If a whistleblower wants to become a relator, they must hire an attorney. This seems a bit odd since a criminal defendant facing decades behind bars can choose to represent themselves at the criminal trial. But the difference here is that in a qui tam action, the whistleblower is a relator, which means they bring a lawsuit on behalf of the federal government. Because it’s ultimately the federal government’s lawsuit, they decide on whether they want an attorney – and they always have an attorney.

So to bring a qui tam lawsuit as a relator, an individual must hire an attorney. The individual needs to hire a lawyer who has experience and knowledge in qui tam lawsuits. They are unlike any other civil or criminal court case, so a prospective relator doesn’t want an attorney to learn as the case goes along. They need experience right out of the gate.

Starting the Qui Tam Action

The qui tam lawsuit process officially begins when the relator files a complaint in federal court. The one unique thing about this complaint is that it is “under seal,” which means in secret. This means the defendant in the case has no idea it is now the defendant in a lawsuit. This secrecy is essential to prevent the defendant from hiding or destroying evidence or fleeing the country. It also helps protect the relator from potential retaliation because it allows them to stay anonymous.

Besides filing the complaint, the relator’s attorney will prepare a special memo for the United States Department of Justice explaining the fraud, as well as the evidence the relator has in support of the qui tam case.

The Federal Government’s Investigation

While the qui tam lawsuit is under seal, the Department of Justice will conduct its own investigation of the fraud. The Department of Justice initially has 60 days to complete its investigation. But since this is rarely enough time, they can easily get an extension. In most cases, it takes over 15 months for the DOJ to finish its investigation. Once the investigation is finally over, the Department of Justice will decide whether it will join the relator in the qui tam lawsuit.
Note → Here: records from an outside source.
-- pv_equiv track=rewrite | github.com/zhousc11/hbnu-nlp-homework | exp2/process_data.py | tag_line
-- ===== SOURCE A (Python) =====
-- def tag_line(words, mark):
--     chars = []
--     tags = []
--     temp_word = ''
--     for word in words:
--         word = word.strip('\t ')
--         if temp_word == '':
--             bracket_pos = word.find('[')
--             w, h = word.split('/')
--             if bracket_pos == -1:
--                 if len(w) == 0:
--                     continue
--                 chars.extend(w)
--                 if h == 'ns':
--                     tags += ['s'] if len(w) == 1 else ['B'] + ['M'] * (len(w) - 2) + ['E']
--                 else:
--                     tags += ['0'] * len(w)
--             else:
--                 w = w[bracket_pos + 1:]
--                 temp_word += w
--         else:
--             bracket_pos = word.find(']')
--             w, h = word.split('/')
--             if bracket_pos == -1:
--                 temp_word += w
--             else:
--                 w = temp_word + w
--                 h = word[bracket_pos + 1:]
--                 temp_word = ''
--                 if len(w) == 0:
--                     continue
--                 chars.extend(w)
--                 if h == 'ns':
--                     tags += ['s'] if len(w) == 1 else ['B'] + ['M'] * (len(w) - 2) + ['E']
--                 else:
--                     tags += ['0'] * len(w)
--     assert temp_word == ''
--     return chars, tags
-- ===== SOURCE B (Python) =====
-- def _tags(w, h):
--     if h != 'ns':
--         return ['0'] * len(w)
--     if len(w) == 1:
--         return ['s']
--     return ['B'] + ['M'] * (len(w) - 2) + ['E']
--
--
-- def tag_line(words, mark):
--     # Pass 1: merge '[...]' bracket groups and collect the (word, tag) tokens.
--     tokens = []
--     acc = ''
--     for word in words:
--         word = word.strip('\t ')
--         w, h = word.split('/')
--         if acc == '':
--             p = word.find('[')
--             if p == -1:
--                 if w:
--                     tokens.append((w, h))
--             else:
--                 acc = w[p + 1:]
--         else:
--             p = word.find(']')
--             if p == -1:
--                 acc += w
--             else:
--                 tokens.append((acc + w, word[p + 1:]))
--                 acc = ''
--     assert acc == ''
--     # Pass 2: render characters and BMES/'0' tags from the tokens.
--     chars = [c for (w, h) in tokens for c in w]
--     tags = [t for (w, h) in tokens for t in _tags(w, h)]
--     return chars, tags
-- ===== Notes on version B (the rewrite author's own statement) =====
-- stated objective: alternative
-- what changed: B replaces A's single fused loop (which interleaves bracket-group merging with chars/tags emission on a 3-part state) by a two-pass decomposition: pass 1 only merges '[...]' bracket groups into a token list, pass 2 renders the chars and the BMES/'0' tags from the tokens with a helper.
import Mathlib
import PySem

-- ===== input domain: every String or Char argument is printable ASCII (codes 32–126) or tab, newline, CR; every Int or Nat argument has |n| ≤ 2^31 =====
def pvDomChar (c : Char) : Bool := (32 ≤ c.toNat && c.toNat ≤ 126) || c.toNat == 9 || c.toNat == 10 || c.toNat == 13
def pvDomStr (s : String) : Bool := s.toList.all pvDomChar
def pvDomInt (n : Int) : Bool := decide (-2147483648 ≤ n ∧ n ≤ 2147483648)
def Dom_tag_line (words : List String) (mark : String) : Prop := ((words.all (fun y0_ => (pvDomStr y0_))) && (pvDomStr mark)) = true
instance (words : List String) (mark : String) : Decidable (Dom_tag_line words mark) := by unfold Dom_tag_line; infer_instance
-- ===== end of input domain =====

-- B is a two-pass decomposition (pass 1 merges bracket groups into tokens, pass 2 renders chars/tags);
-- equivalence is about the return value; Pre_ excludes the inputs on which A raises.

-- ===== PORT A =====
-- fold state: ((chars, tags), temp_word); where Python's split('/') would raise (not exactly
-- one '/'), Pre_ excludes the input and the port leaves the state unchanged.
def tagStepA (st : (List String × List String) × String) (word0 : String) : (List String × List String) × String :=
  let word := PySem.Str.stripChars word0 "\t "
  if st.2 = "" then
    let bp := PySem.Str.find word "["
    match PySem.Str.split? word "/" with
    | some [w, h] =>
      if bp = -1 then
        if PySem.Str.len w = 0 then st
        else ((st.1.1 ++ w.toList.map (fun c => String.ofList [c]),
               st.1.2 ++ (if h = "ns" then
                            (if PySem.Str.len w = 1 then ["s"]
                             else ["B"] ++ List.replicate (PySem.Str.len w - 2).toNat "M" ++ ["E"])
                          else List.replicate (PySem.Str.len w).toNat "0")),
              st.2)
      else (st.1, st.2 ++ PySem.Str.slice w (some (bp + 1)) none)
    | _ => st
  else
    let bp := PySem.Str.find word "]"
    match PySem.Str.split? word "/" with
    | some [w, _h] =>
      if bp = -1 then (st.1, st.2 ++ w)
      else
        let w' := st.2 ++ w
        let h' := PySem.Str.slice word (some (bp + 1)) none
        if PySem.Str.len w' = 0 then (st.1, "")
        else ((st.1.1 ++ w'.toList.map (fun c => String.ofList [c]),
               st.1.2 ++ (if h' = "ns" then
                            (if PySem.Str.len w' = 1 then ["s"]
                             else ["B"] ++ List.replicate (PySem.Str.len w' - 2).toNat "M" ++ ["E"])
                          else List.replicate (PySem.Str.len w').toNat "0")),
              "")
    | _ => st

def tag_line (words : List String) (mark : String) : List String × List String :=
  (words.foldl tagStepA (([], []), "")).1

-- ===== PORT B =====
def mkTagsB (w h : String) : List String :=
  if h = "ns" then
    (if PySem.Str.len w = 1 then ["s"]
     else ["B"] ++ List.replicate (PySem.Str.len w - 2).toNat "M" ++ ["E"])
  else List.replicate (PySem.Str.len w).toNat "0"

def charsOfTok (t : String × String) : List String :=
  t.1.toList.map (fun c => String.ofList [c])

-- pass-1 fold state: (tokens, acc)
def tagStepB (st : List (String × String) × String) (word0 : String) : List (String × String) × String :=
  let word := PySem.Str.stripChars word0 "\t "
  match PySem.Str.split? word "/" with
  | some [w, h] =>
    if st.2 = "" then
      let p := PySem.Str.find word "["
      if p = -1 then
        if w = "" then st else (st.1 ++ [(w, h)], st.2)
      else (st.1, PySem.Str.slice w (some (p + 1)) none)
    else
      let p := PySem.Str.find word "]"
      if p = -1 then (st.1, st.2 ++ w)
      else (st.1 ++ [(st.2 ++ w, PySem.Str.slice word (some (p + 1)) none)], "")
  | _ => st

def tag_line_alt (words : List String) (mark : String) : List String × List String :=
  let tks := (words.foldl tagStepB ([], "")).1
  (tks.flatMap charsOfTok, tks.flatMap (fun t => mkTagsB t.1 t.2))

-- ===== PRECONDITION & SPEC =====
-- bracket-state after one stripped word: whether Python's temp_word is nonempty
def openStep (st : Bool) (word : String) : Bool :=
  if st then PySem.Str.find word "]" = -1
  else
    let p := PySem.Str.find word "["
    decide (p ≠ -1 ∧ p + 1 < ((PySem.Str.split? word "/").getD [word]).headI.length)

-- Pre_ excludes exactly the inputs on which Python A raises: a stripped word without exactly
-- one '/' (ValueError from the 2-target split) or an unclosed bracket group at the end
-- (the final assert fails).
def Pre_tag_line (words : List String) (mark : String) : Prop :=
  (∀ w ∈ words, PySem.Str.count (PySem.Str.stripChars w "\t ") "/" = 1) ∧
  (words.map (fun w => PySem.Str.stripChars w "\t ")).foldl openStep false = false
instance (words : List String) (mark : String) : Decidable (Pre_tag_line words mark) := by
  unfold Pre_tag_line; infer_instance

def pvWitness_tag_line : List String × String := (["[ab/x", "cd/y]ns", "e/ns"], "m")

def Spec_tag_line (words : List String) (mark : String) (out : List String × List String) : Prop := out = tag_line_alt words mark
instance (words : List String) (mark : String) (out : List String × List String) : Decidable (Spec_tag_line words mark out) := by unfold Spec_tag_line; infer_instance

-- ===== CLAIM (what is proved, stated in full; the proofs are below) =====
def Claim_equal_tag_line : Prop := ∀ (words : List String) (mark : String), Dom_tag_line words mark → Pre_tag_line words mark → Spec_tag_line words mark (tag_line words mark)

-- ===== LEMMAS AND PROOFS =====
lemma len_append_ne_zero (a b : String) (h : a ≠ "") : PySem.Str.len (a ++ b) ≠ 0 := by
  simp [PySem.Str.len]
  intro hh
  have h0 : a.length = 0 := by omega
  exact h (by simpa using h0)

lemma stepAB (chars tags : List String) (acc w0 : String) :
    tagStepA ((chars, tags), acc) w0
      = ((chars ++ (tagStepB ([], acc) w0).1.flatMap charsOfTok,
          tags ++ (tagStepB ([], acc) w0).1.flatMap (fun t => mkTagsB t.1 t.2)),
         (tagStepB ([], acc) w0).2) := by
  simp only [tagStepA, tagStepB]
  rcases hs : PySem.Str.split? (PySem.Str.stripChars w0 "\t ") "/" with _ | l
  · by_cases hacc : acc = "" <;> simp [hacc]
  · rcases l with _ | ⟨w, _ | ⟨h, _ | ⟨c, r⟩⟩⟩
    · by_cases hacc : acc = "" <;> simp [hacc]
    · by_cases hacc : acc = "" <;> simp [hacc]
    · by_cases hacc : acc = ""
      · simp only [hacc, if_pos]
        split_ifs with h1 h2 <;>
          simp_all [charsOfTok, mkTagsB, PySem.Str.len]
      · simp only [if_neg hacc]
        split_ifs with h1 h2 <;>
          first
          | (simp_all [charsOfTok, mkTagsB, PySem.Str.len, String.length_append] <;> omega)
          | exact absurd h2 (len_append_ne_zero acc w hacc)
    · by_cases hacc : acc = "" <;> simp [hacc]

lemma stepB_shift (ts : List (String × String)) (acc : String) (w0 : String) :
    tagStepB (ts, acc) w0 = (ts ++ (tagStepB ([], acc) w0).1, (tagStepB ([], acc) w0).2) := by
  simp only [tagStepB]
  rcases hs : PySem.Str.split? (PySem.Str.stripChars w0 "\t ") "/" with _ | l
  · simp
  · rcases l with _ | ⟨w, _ | ⟨h, _ | ⟨c, r⟩⟩⟩ <;> simp only []
    · simp
    · simp
    · by_cases hacc : acc = "" <;> split_ifs <;> simp
    · simp

lemma foldB_shift (ws : List String) (ts : List (String × String)) (acc : String) :
    List.foldl tagStepB (ts, acc) ws
      = (ts ++ (List.foldl tagStepB ([], acc) ws).1, (List.foldl tagStepB ([], acc) ws).2) := by
  induction ws generalizing ts acc with
  | nil => simp
  | cons w ws ih =>
    rcases hstep : tagStepB ([], acc) w with ⟨ts1, acc1⟩
    simp only [List.foldl_cons, stepB_shift ts acc w, hstep]
    rw [ih, ih ts1 acc1]
    simp

lemma main_inv (ws : List String) (chars tags : List String) (acc : String) :
    List.foldl tagStepA ((chars, tags), acc) ws
      = ((chars ++ ((List.foldl tagStepB ([], acc) ws).1.flatMap charsOfTok),
          tags ++ ((List.foldl tagStepB ([], acc) ws).1.flatMap (fun t => mkTagsB t.1 t.2))),
         (List.foldl tagStepB ([], acc) ws).2) := by
  induction ws generalizing chars tags acc with
  | nil => simp
  | cons w ws ih =>
    rcases hstep : tagStepB ([], acc) w with ⟨ts1, acc1⟩
    simp only [List.foldl_cons, stepAB chars tags acc w, hstep]
    rw [ih, foldB_shift ws ts1 acc1]
    simp

-- ===== VERDICT (by name: the statement is the Claim_ definition above) =====
theorem tag_line_spec : Claim_equal_tag_line := by
  intro words mark _ _
  unfold Spec_tag_line tag_line tag_line_alt
  rw [main_inv]
  simp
The Federal Government’s Decision

The decision for the DOJ to join, or not join, can make or break the qui tam lawsuit. If the Department of Justice decides to join, it will litigate the case along with the relator. But if they choose not to participate, the relator may still proceed with his or her qui tam lawsuit.

If the Department of Justice decides to join the qui tam case, it can drastically increase the chances of success. One reason is due to the fact the DOJ has the resources of the entire federal government behind it. And there is a lot more money in Washington, DC than in any one person’s bank account.

If the Department of Justice decides not to join, that can create a problem because the relator loses out on two things. First, they no longer have the resources of the government to help them in the qui tam lawsuit. Second, it can embolden the defendant and encourage them to fight harder and not settle the case. This is because the Department of Justice will usually only decline to join when they think the case will lose.

One silver lining to the Department of Justice backing out is that if the relator wins the qui tam case, they are much more likely to receive a higher percentage of the money recovered for the federal government.

Qui Tam Litigation Takes Place

Now the case can proceed mostly like any other civil case. The defendant will receive a copy of the complaint. Discovery will take place. Then there is the trial. If the qui tam action settles, it will usually be during the litigation process and before the trial begins.